Analógica

Sonidos en peligro de extinción; sonidos que hablan

Ilustración: Sofía Fernández Carrera

En 2016, Carla Maier investigó el sonido del skateboard en la ciudad. Se dio cuenta de que el patinador activaba sónicamente las superficies de la ciudad. En su opinión, los patinadores forman parte de la lucha de los desposeídos por un espacio propio, un fenómeno permanente en las ciudades desde sus orígenes. El sonido que emiten sirve para entender las superficies de la arquitectura urbana y, al mismo tiempo, a los patinadores les resulta útil escucharse para saber qué trucos pueden hacer y cuáles no. Como conclusión, Maier dedujo que el sonido del skate incorpora nuevas formas de activar, componer y pensar la ciudad, puesto que los espacios urbanos no tienen significados por sí mismos, solo se vuelven significativos a partir de la relación que tienen con las personas que los habitan y utilizan.
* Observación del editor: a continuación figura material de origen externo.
-- pv_equiv track=rewrite | github.com/grahamaloo/cse415 | a5/Bobby_BC_Player.py | freezer_search
-- ===== SOURCE A (Python) =====
-- INIT_TO_CODE = {'p': 2, 'P': 3, 'c': 4, 'C': 5, 'l': 6, 'L': 7, 'i': 8, 'I': 9,
--                 'w': 10, 'W': 11, 'k': 12, 'K': 13, 'f': 14, 'F': 15, '-': 0}
--
-- def who(piece): return piece % 2
--
-- def freezer_search(board, whose_move):
--     frozen = [[],[]]
--     for x in range(0, len(board)):
--         for y in range(0, len(board[x])):
--             if board[x][y] - who(board[x][y]) == INIT_TO_CODE['f']:
--                 for i, j in vec:
--                     if x+i >= 0 and y+j >= 0 and x+i <= 7 and y+j <= 7:
--                         frozen[who(board[x][y])].append((x+i, y+j))
--     return frozen
--
-- vec = [(0,1), (0,-1), (1,0), (-1,0), (1,1), (-1,-1), (1,-1), (-1,1)]
-- ===== SOURCE B (Python) =====
-- vec = [(0,1), (0,-1), (1,0), (-1,0), (1,1), (-1,-1), (1,-1), (-1,1)]
--
-- def freezer_search(board, whose_move):
--     # A piece code c satisfies c - c % 2 == 14 exactly when c is 14 or 15
--     # (the white/black freezer codes), and its owner is then c - 14.
--     # So build each owner's list by an independent comprehension keyed on
--     # the literal freezer code, instead of one scan dispatching by parity.
--     def squares(code):
--         return [(x + i, y + j)
--                 for x, row in enumerate(board)
--                 for y, v in enumerate(row)
--                 if v == code
--                 for i, j in vec
--                 if 0 <= x + i <= 7 and 0 <= y + j <= 7]
--     return [squares(14), squares(15)]
-- ===== Notes on version B (the rewrite author's own statement) =====
-- stated objective: simpler
-- what changed: B replaces A's single mutating scan that computes a parity and dispatches appends into frozen[parity] by two independent filter-and-expand comprehensions keyed on the literal freezer codes 14 and 15 (using that c - c%2 == 14 iff c is 14 or 15, with owner c - 14), so no parity arithmetic, no mutation and no dispatch remain.
import Mathlib
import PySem

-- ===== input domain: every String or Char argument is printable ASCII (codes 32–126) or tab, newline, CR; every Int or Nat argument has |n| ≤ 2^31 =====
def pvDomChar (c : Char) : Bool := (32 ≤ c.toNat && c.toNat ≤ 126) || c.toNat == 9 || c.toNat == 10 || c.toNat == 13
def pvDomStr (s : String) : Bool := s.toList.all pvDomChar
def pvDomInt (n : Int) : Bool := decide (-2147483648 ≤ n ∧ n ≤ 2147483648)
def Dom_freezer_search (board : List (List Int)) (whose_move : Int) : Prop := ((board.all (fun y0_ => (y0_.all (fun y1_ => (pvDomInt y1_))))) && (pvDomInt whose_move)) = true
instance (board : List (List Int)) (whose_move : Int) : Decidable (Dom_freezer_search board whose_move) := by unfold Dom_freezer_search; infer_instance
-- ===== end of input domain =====

-- B builds each owner's list by an independent filter-and-expand comprehension keyed on the
-- literal freezer codes 14/15 (c - c%2 == 14 iff c ∈ {14,15}), instead of A's single mutating
-- scan dispatching by parity; objective: simpler, same cost.

-- ===== PORT A =====
-- the pair (frozen[0], frozen[1]); the returned list is [frozen[0], frozen[1]]
abbrev pvSt : Type := List (Int × Int) × List (Int × Int)

def pvWho (piece : Int) : Int := PySem.Int.mod piece 2

-- the module-level `vec` both files read
def pvVec : List (Int × Int) := [(0,1), (0,-1), (1,0), (-1,0), (1,1), (-1,-1), (1,-1), (-1,1)]

-- body of A's innermost `for i, j in vec:` loop (append to frozen[who(board[x][y])] when in bounds)
def pvAStep (x y v : Int) (fr : pvSt) (ij : Int × Int) : pvSt :=
  if x + ij.1 ≥ 0 ∧ y + ij.2 ≥ 0 ∧ x + ij.1 ≤ 7 ∧ y + ij.2 ≤ 7 then
    if pvWho v = 0 then (fr.1 ++ [(x + ij.1, y + ij.2)], fr.2)
    else (fr.1, fr.2 ++ [(x + ij.1, y + ij.2)])
  else fr

-- indices produced by range(len(...)) are always in range, so pyGetD is exact for board[x][y]
def freezer_search (board : List (List Int)) (whose_move : Int) : List (List (Int × Int)) :=
  let fr : pvSt :=
    (PySem.List.pyRange 0 (PySem.List.len board)).foldl (fun fr x =>
      let row := PySem.List.pyGetD board x []
      (PySem.List.pyRange 0 (PySem.List.len row)).foldl (fun fr y =>
        let v := PySem.List.pyGetD row y 0
        if v - pvWho v = 14 then pvVec.foldl (pvAStep x y v) fr else fr) fr) ([], [])
  [fr.1, fr.2]

-- ===== PORT B =====
-- the innermost `for i, j in vec: if 0 <= x+i <= 7 and 0 <= y+j <= 7` clause of the comprehension
def pvNbr (x y : Int) (ij : Int × Int) : List (Int × Int) :=
  if 0 ≤ x + ij.1 ∧ x + ij.1 ≤ 7 ∧ 0 ≤ y + ij.2 ∧ y + ij.2 ≤ 7 then
    [(x + ij.1, y + ij.2)] else []

-- Source B's helper `squares(code)`: the whole comprehension
def pvSquares (board : List (List Int)) (code : Int) : List (Int × Int) :=
  (PySem.List.enumerate board).flatMap (fun xr =>
    (PySem.List.enumerate xr.2).flatMap (fun yv =>
      if yv.2 = code then pvVec.flatMap (pvNbr xr.1 yv.1) else []))

def freezer_search_alt (board : List (List Int)) (whose_move : Int) : List (List (Int × Int)) :=
  [pvSquares board 14, pvSquares board 15]

-- ===== PRECONDITION & SPEC =====
def Spec_freezer_search (board : List (List Int)) (whose_move : Int) (out : List (List (Int × Int))) : Prop := out = freezer_search_alt board whose_move
instance (board : List (List Int)) (whose_move : Int) (out : List (List (Int × Int))) : Decidable (Spec_freezer_search board whose_move out) := by unfold Spec_freezer_search; infer_instance

-- ===== CLAIM (what is proved, stated in full; the proofs are below) =====
def Claim_equal_freezer_search : Prop := ∀ (board : List (List Int)) (whose_move : Int), Dom_freezer_search board whose_move → Spec_freezer_search board whose_move (freezer_search board whose_move)

-- ===== LEMMAS AND PROOFS =====


-- fold with a pairwise-append step = the two flatMaps, componentwise
theorem pv_prod_append {β : Type} (F G : β → List (Int × Int)) (l : List β)
    (a b : List (Int × Int)) :
    List.foldl (fun (fr : pvSt) e => (fr.1 ++ F e, fr.2 ++ G e)) (a, b) l
      = (a ++ l.flatMap F, b ++ l.flatMap G) := by
  induction l generalizing a b with
  | nil => simp
  | cons e l ih =>
    simp only [List.foldl_cons, List.flatMap_cons]
    rw [ih]
    simp

-- A's inner vec-fold when the cell's owner is 0: everything lands in frozen[0], in pvNbr order
theorem pv_inner0 (x y v : Int) (h : pvWho v = 0) :
    ∀ (L : List (Int × Int)) (fr : pvSt),
      L.foldl (pvAStep x y v) fr = (fr.1 ++ L.flatMap (pvNbr x y), fr.2) := by
  intro L
  induction L with
  | nil => intro fr; simp
  | cons a L ih =>
    intro fr
    simp only [List.foldl_cons, List.flatMap_cons]
    rw [ih]
    simp only [pvAStep, pvNbr, h]
    by_cases hb : x + a.1 ≥ 0 ∧ y + a.2 ≥ 0 ∧ x + a.1 ≤ 7 ∧ y + a.2 ≤ 7
    · rw [if_pos hb, if_pos (by omega : 0 ≤ x + a.1 ∧ x + a.1 ≤ 7 ∧ 0 ≤ y + a.2 ∧ y + a.2 ≤ 7)]
      simp
    · rw [if_neg hb, if_neg (by omega : ¬(0 ≤ x + a.1 ∧ x + a.1 ≤ 7 ∧ 0 ≤ y + a.2 ∧ y + a.2 ≤ 7))]
      simp

-- A's inner vec-fold when the cell's owner is 1: everything lands in frozen[1]
theorem pv_inner1 (x y v : Int) (h : pvWho v = 1) :
    ∀ (L : List (Int × Int)) (fr : pvSt),
      L.foldl (pvAStep x y v) fr = (fr.1, fr.2 ++ L.flatMap (pvNbr x y)) := by
  intro L
  induction L with
  | nil => intro fr; simp
  | cons a L ih =>
    intro fr
    simp only [List.foldl_cons, List.flatMap_cons]
    rw [ih]
    simp only [pvAStep, pvNbr, h]
    by_cases hb : x + a.1 ≥ 0 ∧ y + a.2 ≥ 0 ∧ x + a.1 ≤ 7 ∧ y + a.2 ≤ 7
    · rw [if_pos hb, if_pos (by omega : 0 ≤ x + a.1 ∧ x + a.1 ≤ 7 ∧ 0 ≤ y + a.2 ∧ y + a.2 ≤ 7)]
      simp
    · rw [if_neg hb, if_neg (by omega : ¬(0 ≤ x + a.1 ∧ x + a.1 ≤ 7 ∧ 0 ≤ y + a.2 ∧ y + a.2 ≤ 7))]
      simp

-- one cell of A's scan, rewritten as independent appends of B's two per-code contributions
theorem pv_cell (x y v : Int) (fr : pvSt) :
    (if v - pvWho v = 14 then pvVec.foldl (pvAStep x y v) fr else fr)
    = (fr.1 ++ (if v = 14 then pvVec.flatMap (pvNbr x y) else []),
       fr.2 ++ (if v = 15 then pvVec.flatMap (pvNbr x y) else [])) := by
  by_cases h14 : v = 14
  · subst h14
    rw [if_pos (by decide : (14:Int) - pvWho 14 = 14), pv_inner0 x y 14 (by decide)]
    simp
  · by_cases h15 : v = 15
    · subst h15
      rw [if_pos (by decide : (15:Int) - pvWho 15 = 14), pv_inner1 x y 15 (by decide)]
      simp
    · have hm : pvWho v = v % 2 := PySem.Int.mod_eq_emod_of_pos (by norm_num)
      rw [if_neg (by omega : ¬(v - pvWho v = 14)), if_neg h14, if_neg h15]
      simp

-- one row of A's scan, as appends of B's per-code row contributions (enumerate-indexed)
theorem pv_row (x : Int) (row : List Int) (a b : List (Int × Int)) :
    (PySem.List.pyRange 0 (PySem.List.len row)).foldl (fun fr y =>
        let v := PySem.List.pyGetD row y 0
        if v - pvWho v = 14 then pvVec.foldl (pvAStep x y v) fr else fr) (a, b)
    = (a ++ (PySem.List.enumerate row).flatMap (fun yv =>
          if yv.2 = 14 then pvVec.flatMap (pvNbr x yv.1) else []),
       b ++ (PySem.List.enumerate row).flatMap (fun yv =>
          if yv.2 = 15 then pvVec.flatMap (pvNbr x yv.1) else [])) := by
  rw [PySem.List.enumerate_eq_map_pyRange row 0, List.flatMap_map, List.flatMap_map]
  rw [List.foldl_ext _ (fun (fr : pvSt) y =>
        (fr.1 ++ (if PySem.List.pyGetD row y 0 = 14 then pvVec.flatMap (pvNbr x y) else []),
         fr.2 ++ (if PySem.List.pyGetD row y 0 = 15 then pvVec.flatMap (pvNbr x y) else [])))
        (a, b) (fun fr y _ => pv_cell x y (PySem.List.pyGetD row y 0) fr)]
  rw [pv_prod_append]

-- the whole board: A's fold equals B's two comprehensions
theorem pv_main (board : List (List Int)) (whose_move : Int) :
    freezer_search board whose_move = freezer_search_alt board whose_move := by
  simp only [freezer_search, freezer_search_alt, pvSquares]
  rw [PySem.List.enumerate_eq_map_pyRange board [], List.flatMap_map, List.flatMap_map]
  rw [List.foldl_ext _ (fun (fr : pvSt) x =>
        (fr.1 ++ (PySem.List.enumerate (PySem.List.pyGetD board x [])).flatMap (fun yv =>
            if yv.2 = 14 then pvVec.flatMap (pvNbr x yv.1) else []),
         fr.2 ++ (PySem.List.enumerate (PySem.List.pyGetD board x [])).flatMap (fun yv =>
            if yv.2 = 15 then pvVec.flatMap (pvNbr x yv.1) else [])))
        (([], []) : pvSt)
        (fun fr x _ => by obtain ⟨a, b⟩ := fr; exact pv_row x (PySem.List.pyGetD board x []) a b)]
  rw [pv_prod_append]
  simp

-- ===== VERDICT (by name: the statement is the Claim_ definition above) =====
theorem freezer_search_spec : Claim_equal_freezer_search := by
  intro board whose_move _
  unfold Spec_freezer_search
  exact pv_main board whose_move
Ese mismo año Vincent Battesti y Nicolas Puig publicaron su estudio sobre los sonidos de la ciudad de El Cairo. Una investigación antropológica realizada a partir de decibelios que definía el concepto de comunidades acústicas, espacios que ofrecen protección al ciudadano. Lugares donde los sonidos tienen un papel tranquilizador.

Son cazadores de sonidos. Los estudian y clasifican, como los entomólogos con los insectos. Uno de los mayores exponentes en España del estudio de diferentes materias a través de enfoques sónicos es el Audio-Lab de Bera de Bidasoa (Navarra). Xabier Erkizia, uno de los fundadores del proyecto, se define como un trabajador de la cultura de la escucha. Viaja constantemente por los cinco continentes recogiendo horas de sonidos cotidianos o de lugares insospechados. Todos los materiales los reúne y clasifica en mapas de sonidos, una labor desconocida, pero de un valor incalculable. Cada pequeño cambio social o tecnológico puede modificar e incluso hacer desaparecer sonidos que nunca más volverán a producirse.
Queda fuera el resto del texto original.